If you would like to individually initialize 32bit integer values stored in __m512i, you can use _mm512_set_epi32 instrinsics function. However, It is usually faster to directly load the values from the memory or convert them from other __m512i variables.

To better understand your use case, how is your 4x8 1-bit matrix is stored in the memory? __512i can hold 16 of such matrices, so I am assuming you want to store 16 4x8 1-bit matrix in one __m512i register? Then, are you performing matrix multiplication on these converted 32bit integer values?

Thank you,

Efe

Hello,

I shall explain my job in detail.

I will be passing two 2 dimensional arrays to a functionI(say A and B), one of them will be of size 4x4(A), and the other of size NxM(B). I need to convolve the 4x4 size matrix over NxM, but the dot product done during convolution operation can be replaced by bitwise operations. The array will be a float matrix containing 0s and 1s. After I get both the matrices of size (4x4) and (NxM) in the function, I need to create a sub matrix of size 4x4 from the B matrix, so that a dot product can be taken from matrix A.

It is only 16 values in a 4x4 matrix. I can extend it through the depth dimension to have a 4x4x32 (Or the maximum depth possible) matrix, to have 512 values.

So, basically I need to pack the 4 * 4 * y float matrix of 1s and 0s passed to that function, to a __m512 datatype, so I can run this function: _mm512_xor_epi32(__m512i a, __m512i b). I may do convolution through the depth to ensure maximum speed.

Also, as I will be selecting submatrices of size 4x4 from a larger matrix, what is the fastest way to do so? Is the MKL ?lacpy a good way to select submatrices?

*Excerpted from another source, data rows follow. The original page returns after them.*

-- pv_equiv track=rewrite | github.com/lesonlhld/NLP | Models/helper.py | getType
-- ===== SOURCE A (Python) =====
-- token_types = {
--     'train': ['tàu_hỏa', 'Tàu_hỏa', 'tàu'],
--     'run': ['chạy'],
--     'city': ['thành_phố', 'Thành_phố', 'TP', 'Tp'],
--     'arrive': ['đến', 'tới'],
--     'from': ['từ'],
--     'which': ['nào', 'mấy_giờ'],
--     'yesno': ['không'],
--     'time': ['lúc', 'vào_lúc', 'từ_lúc', 'Thời_gian', 'thời_gian'],
--     'name': ['B1', 'B2', 'B3', 'B4', 'B5', 'B6', 'HUE', 'HCM', 'HCMC', 'HN', 'DANANG', 'Hồ_Chí_Minh', 'Hà_Nội', 'Huế', 'Đà_Nẵng', 'Nha_Trang', 'NTrang'],
--     'hour': ['hour'],
-- }
--
-- def getType(token):
--     for token_type in token_types:
--         if token in token_types[token_type]:
--             return token_type
--     if token.find("HR") != -1:
--         return 'hour'
--     if token == '<ROOT>':
--         return token
--     return '<UNKNOWN>'
-- ===== SOURCE B (Python) =====
-- token_types = {
--     'train': ['tàu_hỏa', 'Tàu_hỏa', 'tàu'],
--     'run': ['chạy'],
--     'city': ['thành_phố', 'Thành_phố', 'TP', 'Tp'],
--     'arrive': ['đến', 'tới'],
--     'from': ['từ'],
--     'which': ['nào', 'mấy_giờ'],
--     'yesno': ['không'],
--     'time': ['lúc', 'vào_lúc', 'từ_lúc', 'Thời_gian', 'thời_gian'],
--     'name': ['B1', 'B2', 'B3', 'B4', 'B5', 'B6', 'HUE', 'HCM', 'HCMC', 'HN', 'DANANG', 'Hồ_Chí_Minh', 'Hà_Nội', 'Huế', 'Đà_Nẵng', 'Nha_Trang', 'NTrang'],
--     'hour': ['hour'],
-- }
--
-- # one sorted table built once: (word, category) pairs ordered by word
-- _pairs = sorted(((w, t) for t, words in token_types.items() for w in words),
--                 key=lambda p: p[0])
-- _words = [p[0] for p in _pairs]
-- _types = [p[1] for p in _pairs]
--
-- def getType(token):
--     # binary search for token in the sorted word table
--     lo, hi = 0, len(_words)
--     while lo < hi:
--         mid = (lo + hi) // 2
--         if _words[mid] < token:
--             lo = mid + 1
--         else:
--             hi = mid
--     if lo < len(_words) and _words[lo] == token:
--         return _types[lo]
--     if "HR" in token:
--         return 'hour'
--     if token == '<ROOT>':
--         return token
--     return '<UNKNOWN>'
-- ===== Notes on version B (the rewrite author's own statement) =====
-- stated objective: alternative
-- what changed: Replaces A's per-call linear scan over every category list with a one-time sorted (word, category) table and a hand-written binary search per call; the two fallback branches are unchanged.
import Mathlib
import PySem

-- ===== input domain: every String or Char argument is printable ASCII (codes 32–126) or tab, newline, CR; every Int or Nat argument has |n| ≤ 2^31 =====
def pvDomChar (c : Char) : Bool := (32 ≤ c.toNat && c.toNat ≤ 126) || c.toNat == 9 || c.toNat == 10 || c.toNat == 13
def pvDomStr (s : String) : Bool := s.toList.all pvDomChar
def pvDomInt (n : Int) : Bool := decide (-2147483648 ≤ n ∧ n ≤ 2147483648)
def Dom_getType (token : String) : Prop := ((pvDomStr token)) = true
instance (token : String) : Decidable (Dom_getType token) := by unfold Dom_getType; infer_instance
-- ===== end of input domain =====

-- B replaces A's per-call scan over the category lists by a one-time sorted (word, category)
-- table and a binary search per call (alternative algorithm; same values everywhere).

set_option maxRecDepth 16000

-- ===== PORT A =====
def tokenTypes : List (String × List String) := [
  ("train", ["tàu_hỏa", "Tàu_hỏa", "tàu"]),
  ("run", ["chạy"]),
  ("city", ["thành_phố", "Thành_phố", "TP", "Tp"]),
  ("arrive", ["đến", "tới"]),
  ("from", ["từ"]),
  ("which", ["nào", "mấy_giờ"]),
  ("yesno", ["không"]),
  ("time", ["lúc", "vào_lúc", "từ_lúc", "Thời_gian", "thời_gian"]),
  ("name", ["B1", "B2", "B3", "B4", "B5", "B6", "HUE", "HCM", "HCMC", "HN", "DANANG", "Hồ_Chí_Minh", "Hà_Nội", "Huế", "Đà_Nẵng", "Nha_Trang", "NTrang"]),
  ("hour", ["hour"])]

-- A's for-loop over token_types with early return: first category whose list contains token
def scanA : List (String × List String) → String → Option String
  | [], _ => none
  | (t, ws) :: rest, tok => if tok ∈ ws then some t else scanA rest tok

def getType (token : String) : String :=
  match scanA tokenTypes token with
  | some t => t
  | none =>
    if PySem.Str.find token "HR" ≠ -1 then "hour"
    else if token = "<ROOT>" then token
    else "<UNKNOWN>"

-- ===== PORT B =====
-- sorted(((w, t) for t, words in token_types.items() for w in words), key=lambda p: p[0]);
-- string comparison is ported on List Char (exactly Python's code-point lexicographic order)
def sortedPairs : List (String × String) :=
  PySem.List.sorted (tokenTypes.flatMap (fun p => p.2.map (fun w => (w, p.1)))) (fun p => p.1.toList)

def bWords : List String := sortedPairs.map (fun p => p.1)
def bTypes : List String := sortedPairs.map (fun p => p.2)

-- Source B's while-loop of binary search; fuel = hi - lo makes the same loop structural
-- (each iteration shrinks hi - lo by at least 1, so the fuel is never exhausted).
-- _words[mid] is always in range (lo ≤ mid < hi ≤ len), so getD is exact here.
def bsearchGo (token : String) : Nat → Nat → Nat → Nat
  | 0, lo, _ => lo
  | fuel + 1, lo, hi =>
    if lo < hi then
      let mid := (lo + hi) / 2
      if (bWords.getD mid "").toList < token.toList then bsearchGo token fuel (mid + 1) hi
      else bsearchGo token fuel lo mid
    else lo

def getType_alt (token : String) : String :=
  let n := bWords.length
  let lo := bsearchGo token n 0 n
  if lo < n ∧ bWords.getD lo "" = token then bTypes.getD lo ""
  else if PySem.Str.isIn "HR" token then "hour"
  else if token = "<ROOT>" then token
  else "<UNKNOWN>"

-- ===== PRECONDITION & SPEC =====
def Spec_getType (token : String) (out : String) : Prop := out = getType_alt token
instance (token : String) (out : String) : Decidable (Spec_getType token out) := by unfold Spec_getType; infer_instance

-- ===== CLAIM (what is proved, stated in full; the proofs are below) =====
def Claim_equal_getType : Prop := ∀ (token : String), Dom_getType token → Spec_getType token (getType token)

-- ===== LEMMAS AND PROOFS =====

def allWords : List String := ["tàu_hỏa", "Tàu_hỏa", "tàu", "chạy", "thành_phố", "Thành_phố", "TP", "Tp", "đến", "tới", "từ", "nào", "mấy_giờ", "không", "lúc", "vào_lúc", "từ_lúc", "Thời_gian", "thời_gian", "B1", "B2", "B3", "B4", "B5", "B6", "HUE", "HCM", "HCMC", "HN", "DANANG", "Hồ_Chí_Minh", "Hà_Nội", "Huế", "Đà_Nẵng", "Nha_Trang", "NTrang", "hour"]

theorem flat_allWords : tokenTypes.flatMap (·.2) = allWords := by rfl

theorem pairs_fst :
    (tokenTypes.flatMap (fun p => p.2.map (fun w => (w, p.1)))).map (fun x => x.1) = allWords := by
  rfl

theorem scanA_none (l : List (String × List String)) (tok : String)
    (h : ∀ p ∈ l, tok ∉ p.2) : scanA l tok = none := by
  induction l with
  | nil => rfl
  | cons p rest ih =>
    obtain ⟨t, ws⟩ := p
    simp only [scanA, if_neg (h (t, ws) (by simp))]
    exact ih (fun q hq => h q (by simp [hq]))

theorem mem_bWords_iff (x : String) : x ∈ bWords ↔ x ∈ allWords := by
  rw [bWords, ← pairs_fst, List.mem_map, List.mem_map]
  constructor
  · rintro ⟨p, hp, rfl⟩
    exact ⟨p, (PySem.List.mem_sorted _ _ _ p).mp hp, rfl⟩
  · rintro ⟨p, hp, rfl⟩
    exact ⟨p, (PySem.List.mem_sorted _ _ _ p).mpr hp, rfl⟩

theorem eq_outside (token : String) (h : token ∉ allWords) :
    getType token = getType_alt token := by
  have hA : scanA tokenTypes token = none := by
    apply scanA_none
    intro p hp hmem
    exact h (flat_allWords ▸ List.mem_flatMap.mpr ⟨p, hp, hmem⟩)
  have hB : ¬ (bsearchGo token bWords.length 0 bWords.length < bWords.length ∧
      bWords.getD (bsearchGo token bWords.length 0 bWords.length) "" = token) := by
    rintro ⟨hl, he⟩
    apply h
    rw [← mem_bWords_iff, ← he, List.getD_eq_getElem _ _ hl]
    exact List.getElem_mem hl
  rw [getType, getType_alt, hA]
  simp only [if_neg hB]
  simp only [PySem.Str.find_eq, PySem.Str.isIn_eq]
  by_cases hin : "HR".toList <:+: token.toList
  · rw [if_pos (show PySem.Chars.find token.toList "HR".toList ≠ -1 by
      rw [Ne, PySem.Chars.find_eq_neg_one_iff]; simpa using hin)]
    rw [if_pos (show PySem.Chars.isIn "HR".toList token.toList = true by
      rw [PySem.Chars.isIn_iff_infix]; exact hin)]
  · rw [if_neg (show ¬ PySem.Chars.find token.toList "HR".toList ≠ -1 by
      rw [Ne, PySem.Chars.find_eq_neg_one_iff]; simpa using hin)]
    rw [if_neg (show ¬ PySem.Chars.isIn "HR".toList token.toList = true by
      rw [PySem.Chars.isIn_iff_infix]; exact hin)]

theorem eq_all (token : String) : getType token = getType_alt token := by
  by_cases h : token ∈ allWords
  · fin_cases h <;> decide
  · exact eq_outside token h

-- ===== VERDICT (by name: the statement is the Claim_ definition above) =====
theorem getType_spec : Claim_equal_getType := by
  intro token _
  show getType token = getType_alt token
  exact eq_all token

Can you suggest some others, if there are better ways to do so?

Thank you!

Hi Yash,

RaviKeron_N_Intel — Tue, 17 Oct 2017 06:11:00 GMT

Hi Yash,

Referred your question to the product team and the suggestion is to use MKL functions for the 32 bit matrix multiplication.

The MKL function that can be used is cblas_gemm_s16s16s32. The following link explains how to implement this function:

https://software.intel.com/en-us/mkl-developer-reference-c-2018-beta-cblas_gemm_s16s16s32x

But you need the latest MKL version which is MKL 2018.

Thanks

Ravi Keron N

I need to pack a matrix of

YAkha — Tue, 17 Oct 2017 15:01:29 GMT

I need to pack a matrix of 512 length containing 1s and 0s to a _m512i data type.
For instance, if array = [1,1,0,1,0,0,0,1,1,1,0,0,0,1,0,1,1,0,0,1,1,1,0,1,0,1,0,1,1,0,1,0]
Then I can pack this to an unsigned int which when read in binary would be 11010001110001011001110101011010.

Is there a way to do this quickly to a _m512i data type? I can do it using a custom function but I wanted to know if there is an intrinsic function which can do this.